▶ **THE DATA**:
-- pv_equiv track=rewrite | github.com/granttremel/genomics | ggene/seqs.py | convolve_generator
-- ===== SOURCE A (Python) =====
-- def convolve_generator(seq1, seq2):
--
--     seq_len = min(len(seq1), len(seq2))
--     seq1, seq2 = seq1[:seq_len], seq2[:seq_len]
--
--     start = seq_len // 2
--
--     for t in range(-start, start):
--
--         sslen = seq_len - abs(t)
--         seq1t = seq1[max(t, 0):max(t, 0) + sslen]
--         seq2t = seq2[max(-t, 0):max(-t, 0) + sslen]
--         yield seq1t, seq2t
-- ===== SOURCE B (Python) =====
-- def convolve_generator(seq1, seq2):
--     n = min(len(seq1), len(seq2))
--     a, b = seq1[:n], seq2[:n]
--     half = n // 2
--     # Incremental peeling: each pair is obtained from its neighbour by removing
--     # one element from an end, instead of re-slicing per shift.
--     neg = []
--     x, y = a, b
--     for _ in range(half):
--         x, y = x[:-1], y[1:]
--         neg.append((x, y))
--     for p in reversed(neg):
--         yield p
--     x, y = a, b
--     for _ in range(half):
--         yield x, y
--         x, y = x[1:], y[:-1]
-- ===== Notes on version B (the rewrite author's own statement) =====
-- stated objective: alternative
-- what changed: Replaces per-shift slice computation (one fresh pair of slices with abs()/max() index arithmetic for each shift t) by incremental peeling: starting from the two truncated sequences, each successive pair is derived from the previous one by removing a single element from one end, with the negative-shift pairs accumulated in a list and emitted in reverse.
import Mathlib
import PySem

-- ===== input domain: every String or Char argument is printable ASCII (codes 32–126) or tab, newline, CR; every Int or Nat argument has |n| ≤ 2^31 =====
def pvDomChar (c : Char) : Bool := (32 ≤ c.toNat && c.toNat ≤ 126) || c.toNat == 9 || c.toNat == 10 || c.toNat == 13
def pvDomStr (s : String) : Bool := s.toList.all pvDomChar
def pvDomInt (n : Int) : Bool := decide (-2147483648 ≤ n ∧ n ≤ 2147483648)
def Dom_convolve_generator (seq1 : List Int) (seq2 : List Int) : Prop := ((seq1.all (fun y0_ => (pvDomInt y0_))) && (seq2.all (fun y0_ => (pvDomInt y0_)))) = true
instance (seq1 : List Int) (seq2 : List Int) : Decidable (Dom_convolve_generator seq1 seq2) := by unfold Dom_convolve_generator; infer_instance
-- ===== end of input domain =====

-- B replaces A's per-shift slicing (abs/max index arithmetic for each shift) by incremental
-- peeling: each pair is derived from its neighbour by removing one element from an end,
-- the negative-shift pairs accumulated and emitted in reverse (objective: alternative).

-- ===== PORT A =====
def convolve_generator (seq1 : List Int) (seq2 : List Int) : List (List Int × List Int) :=
  let seqLen : Int := min (PySem.List.len seq1) (PySem.List.len seq2)
  let s1 := PySem.List.slice seq1 none (some seqLen)
  let s2 := PySem.List.slice seq2 none (some seqLen)
  let start := PySem.Int.floordiv seqLen 2
  (PySem.List.pyRange (-start) start 1).map (fun t =>
    let sslen := seqLen - |t|
    (PySem.List.slice s1 (some (max t 0)) (some (max t 0 + sslen)),
     PySem.List.slice s2 (some (max (-t) 0)) (some (max (-t) 0 + sslen))))

-- ===== PORT B =====
-- x[:-1] is List.dropLast and y[1:] is List.drop 1 (exact for every list; PySem.List.slice_to_neg_one / slice_from_one).
def pvPeelNeg : Nat → List Int → List Int → List (List Int × List Int)
  | 0, _, _ => []
  | k+1, x, y =>
      let x' := x.dropLast
      let y' := y.drop 1
      (x', y') :: pvPeelNeg k x' y'

def pvPeelPos : Nat → List Int → List Int → List (List Int × List Int)
  | 0, _, _ => []
  | k+1, x, y => (x, y) :: pvPeelPos k (x.drop 1) y.dropLast

def convolve_generator_alt (seq1 : List Int) (seq2 : List Int) : List (List Int × List Int) :=
  let n : Int := min (PySem.List.len seq1) (PySem.List.len seq2)
  let a := PySem.List.slice seq1 none (some n)
  let b := PySem.List.slice seq2 none (some n)
  let half := (PySem.Int.floordiv n 2).toNat
  (pvPeelNeg half a b).reverse ++ pvPeelPos half a b

-- ===== PRECONDITION & SPEC =====
def Spec_convolve_generator (seq1 : List Int) (seq2 : List Int) (out : List (List Int × List Int)) : Prop := out = convolve_generator_alt seq1 seq2
instance (seq1 : List Int) (seq2 : List Int) (out : List (List Int × List Int)) : Decidable (Spec_convolve_generator seq1 seq2 out) := by unfold Spec_convolve_generator; infer_instance

-- ===== CLAIM (what is proved, stated in full; the proofs are below) =====
def Claim_equal_convolve_generator : Prop := ∀ (seq1 : List Int) (seq2 : List Int), Dom_convolve_generator seq1 seq2 → Spec_convolve_generator seq1 seq2 (convolve_generator seq1 seq2)

-- ===== LEMMAS AND PROOFS =====

theorem pvPeelNeg_eq (k : Nat) : ∀ (x y : List Int),
    pvPeelNeg k x y = (List.range k).map (fun i => (x.take (x.length - (i+1)), y.drop (i+1))) := by
  induction k with
  | zero => intro x y; simp [pvPeelNeg]
  | succ k ih =>
    intro x y
    rw [pvPeelNeg, List.range_succ_eq_map, List.map_cons, List.map_map]
    refine congrArg₂ _ ?_ ?_
    · simp [List.dropLast_eq_take]
    · rw [ih]
      refine List.map_congr_left (fun i hi => ?_)
      have h1 : x.dropLast.take (x.dropLast.length - (i+1)) = x.take (x.length - (i+1+1)) := by
        rw [List.dropLast_eq_take, List.take_take, List.length_take]
        congr 1; omega
      simp only [Function.comp, h1, List.drop_drop]
      congr 2
      omega

theorem pvPeelPos_eq (k : Nat) : ∀ (x y : List Int),
    pvPeelPos k x y = (List.range k).map (fun t => (x.drop t, y.take (y.length - t))) := by
  induction k with
  | zero => intro x y; simp [pvPeelPos]
  | succ k ih =>
    intro x y
    rw [pvPeelPos, List.range_succ_eq_map, List.map_cons, List.map_map]
    refine congrArg₂ _ ?_ ?_
    · simp
    · rw [ih]
      refine List.map_congr_left (fun t ht => ?_)
      have h1 : y.dropLast.take (y.dropLast.length - t) = y.take (y.length - (t+1)) := by
        rw [List.dropLast_eq_take, List.take_take, List.length_take]
        congr 1; omega
      simp only [Function.comp, h1, List.drop_drop]
      congr 2
      omega

theorem reverse_map_range {α : Type} (f : Nat → α) (k : Nat) :
    ((List.range k).map f).reverse = (List.range k).map (fun j => f (k - 1 - j)) := by
  apply List.ext_getElem
  · simp
  · intro i h1 h2
    simp only [List.getElem_reverse, List.length_map, List.length_range, List.getElem_map,
      List.getElem_range]

theorem convolve_generator_eq_alt (seq1 seq2 : List Int) :
    convolve_generator seq1 seq2 = convolve_generator_alt seq1 seq2 := by
  unfold convolve_generator convolve_generator_alt
  simp only [PySem.List.len_eq]
  set m : Nat := min seq1.length seq2.length with hm
  have hmin : min (seq1.length : Int) (seq2.length : Int) = (m : Int) := by
    simp [hm, Nat.cast_min]
  rw [hmin]
  have hdiv : PySem.Int.floordiv (m : Int) 2 = ((m / 2 : Nat) : Int) := by
    exact_mod_cast PySem.Int.floordiv_natCast m 2
  rw [hdiv]
  set h : Nat := m / 2 with hh
  have hhm : h ≤ m := Nat.div_le_self m 2
  have hs1 : (PySem.List.slice seq1 none (some (m : Int))).length = m := by
    rw [PySem.List.slice_to_natCast]; simp [hm]
  have hs2 : (PySem.List.slice seq2 none (some (m : Int))).length = m := by
    rw [PySem.List.slice_to_natCast]; simp [hm]
  set s1 := PySem.List.slice seq1 none (some (m : Int)) with hs1def
  set s2 := PySem.List.slice seq2 none (some (m : Int)) with hs2def
  simp only [Int.toNat_natCast]
  rw [pvPeelNeg_eq, pvPeelPos_eq, reverse_map_range, hs1, hs2,
      PySem.List.pyRange_one_append (-(h : Int)) 0 (h : Int) (by omega) (by omega),
      List.map_append]
  congr 1
  · -- negative shifts: A slices per shift, B's peel list reversed
    rw [PySem.List.pyRange_one]
    simp only [zero_sub, neg_neg, Int.toNat_natCast, List.map_map]
    refine List.map_congr_left (fun j hj => ?_)
    rw [List.mem_range] at hj
    set kk : Nat := h - j with hkk
    have hk1 : 1 ≤ kk := by omega
    have hkm : kk ≤ m := by omega
    have ht : (-(h : Int) + (j : Int)) = -(kk : Int) := by omega
    have hidx : h - 1 - j + 1 = kk := by omega
    simp only [Function.comp, ht, hidx, abs_neg, Int.abs_natCast, neg_neg]
    have hmax1 : max (-(kk : Int)) 0 = 0 := by omega
    have hmax2 : max ((kk : Int)) 0 = (kk : Int) := by omega
    rw [hmax1, hmax2]
    refine Prod.ext ?_ ?_
    · have he : (0 : Int) + ((m : Int) - (kk : Int)) = ((m - kk : Nat) : Int) := by omega
      simp only [PySem.List.slice_zero_start, he, PySem.List.slice_to_natCast]
    · have he : (kk : Int) + ((m : Int) - (kk : Int)) = ((m : Nat) : Int) := by omega
      simp only [he, PySem.List.slice_natCast]
      exact List.take_of_length_le (by simp [hs2])
  · -- non-negative shifts
    rw [PySem.List.pyRange_one]
    simp only [sub_zero, Int.toNat_natCast, List.map_map]
    refine List.map_congr_left (fun j hj => ?_)
    rw [List.mem_range] at hj
    have ht : (0 : Int) + (j : Int) = (j : Int) := by omega
    simp only [Function.comp, ht, Int.abs_natCast]
    have hmax1 : max ((j : Int)) 0 = (j : Int) := by omega
    have hmax2 : max (-(j : Int)) 0 = 0 := by omega
    rw [hmax1, hmax2]
    refine Prod.ext ?_ ?_
    · have he : (j : Int) + ((m : Int) - (j : Int)) = ((m : Nat) : Int) := by omega
      simp only [he, PySem.List.slice_natCast]
      exact List.take_of_length_le (by simp [hs1])
    · have he : (0 : Int) + ((m : Int) - (j : Int)) = ((m - j : Nat) : Int) := by omega
      simp only [PySem.List.slice_zero_start, he, PySem.List.slice_to_natCast]

-- ===== VERDICT (by name: the statement is the Claim_ definition above) =====
theorem convolve_generator_spec : Claim_equal_convolve_generator := by
  intro seq1 seq2 _
  exact convolve_generator_eq_alt seq1 seq2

▶ **TASK REQUIREMENTS**: Looking over the records, find each line with the word "pvDomInt" and copy it.

▶ **EXERCISE RESULT**:
def pvDomInt (n : Int) : Bool := decide (-2147483648 ≤ n ∧ n ≤ 2147483648)
def Dom_convolve_generator (seq1 : List Int) (seq2 : List Int) : Prop := ((seq1.all (fun y0_ => (pvDomInt y0_))) && (seq2.all (fun y0_ => (pvDomInt y0_)))) = true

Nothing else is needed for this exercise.